A collision means two formatted strings like 12.345.678-5 and 12345678-5 canonicalize to the same identity. The library cannot decide which row to keep — that is a business decision. Pick a survivor based on data completeness or recency, merge dependent records (orders, addresses, documents) to the survivor's primary key, then delete the duplicates. Only after that step is the table safe to constrain.

Pitfalls#

Storing a lowercase k. Some input sources produce the verifier as lowercase k. clean() returns uppercase unconditionally — trust it and do not second-guess the casing in SQL after the fact.

Trimming punctuation with SQL REPLACE(). A REPLACE(rut, '.', '') chain in SQL does not handle unicode dashes (‐, –, —) or non-breaking whitespace. These characters are rare but not impossible in data that arrived from a copy-paste or an external API. Normalize in the application layer with clean(), which handles the full range of separators the library is designed for, then write the result to the database. rut.ts ships zero runtime dependencies, so wiring it into a repository layer adds nothing to your transitive package graph.

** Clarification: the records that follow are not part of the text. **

-- the two-pointer while-loop of range_intersection (advancing an index = dropping a head)
def riLoop : List (Int × Int) → List (Int × Int) → List (Int × Int)
  | r1 :: t1, r2 :: t2 =>
    (max r1.1 r2.1, min r1.2 r2.2) ::
      (if r1.2 < r2.2 then riLoop t1 (r2 :: t2) else riLoop (r1 :: t1) t2)
  | _, _ => []
termination_by l1 l2 => l1.length + l2.length

def range_intersection (ranges1 : List (Int × Int)) (ranges2 : List (Int × Int)) : List (Int × Int) :=
  range_merge (riLoop (PySem.List.sorted ranges1 (fun r => r.1) false)
                      (PySem.List.sorted ranges2 (fun r => r.1) false))

-- ===== PORT B =====
-- any(s <= x < e for s, e in rs)
def covB (x : Int) (rs : List (Int × Int)) : Bool :=
  rs.any (fun r => decide (r.1 ≤ x) && decide (x < r.2))

-- the two coordinate-collecting for-loops
def addCoords (cs : PySem.Set Int) (rs : List (Int × Int)) : PySem.Set Int :=
  rs.foldl (fun cs r => if r.1 < r.2 then PySem.Set.add (PySem.Set.add cs r.1) r.2 else cs) cs

-- the sweep loop over consecutive-coordinate gaps, accumulator held reversed
def sweep (ranges1 ranges2 : List (Int × Int)) : List (Int × Int) → List (Int × Int) → List (Int × Int)
  | acc, [] => acc.reverse
  | acc, g :: rest =>
    if covB g.1 ranges1 && covB g.1 ranges2 then
      match acc with
      | last :: accT =>
        if last.2 = g.1 then sweep ranges1 ranges2 ((last.1, g.2) :: accT) rest
        else sweep ranges1 ranges2 (g :: last :: accT) rest
      | [] => sweep ranges1 ranges2 [g] rest
    else sweep ranges1 ranges2 acc rest

def range_intersection_alt (ranges1 : List (Int × Int)) (ranges2 : List (Int × Int)) : List (Int × Int) :=
  let xs := PySem.List.sorted (addCoords (addCoords PySem.Set.empty ranges1) ranges2) (fun x => x) false
  sweep ranges1 ranges2 [] (xs.zip xs.tail)

-- ===== PRECONDITION & SPEC =====
def Spec_range_intersection (ranges1 : List (Int × Int)) (ranges2 : List (Int × Int)) (out : List (Int × Int)) : Prop := out = range_intersection_alt ranges1 ranges2
instance (ranges1 : List (Int × Int)) (ranges2 : List (Int × Int)) (out : List (Int × Int)) : Decidable (Spec_range_intersection ranges1 ranges2 out) := by unfold Spec_range_intersection; infer_instance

Joining a formatted column against a cleaned column. If one table stores 12.345.678-5 and another stores 123456785, an equality join returns zero rows. No error is raised and tests that use matching literal values in fixtures will not catch it. The silent failure can persist for months in production. The fix is to normalize both sides to the same canonical form before any join runs — or, better, to normalize at write time so the mismatch never exists in the first place. For comparisons that happen in application code rather than in SQL, equals() sidesteps the problem entirely: equals('12.345.678-5', '123456785') returns true by comparing the underlying values, with no manual normalization on either side.

Letting two sources of truth drift. A RUT that lives in the customers table and also in a denormalized event payload stored as JSON will drift if the payload was written before normalization was enforced. Establish a single canonical source and treat any other occurrence as derived. When a discrepancy appears, always trust the source of truth and correct the derived copy.

Echoing the RUT into your logs. Query logs, audit trails, and slow-query logs routinely capture column values — and a RUT is PII under Ley 19.628. Don't mirror the raw value into application logs that shadow the database. mask('12.345.678-5') → '12.***.***-5' gives you a correlatable token to trace a row without copying the identity into your log pipeline.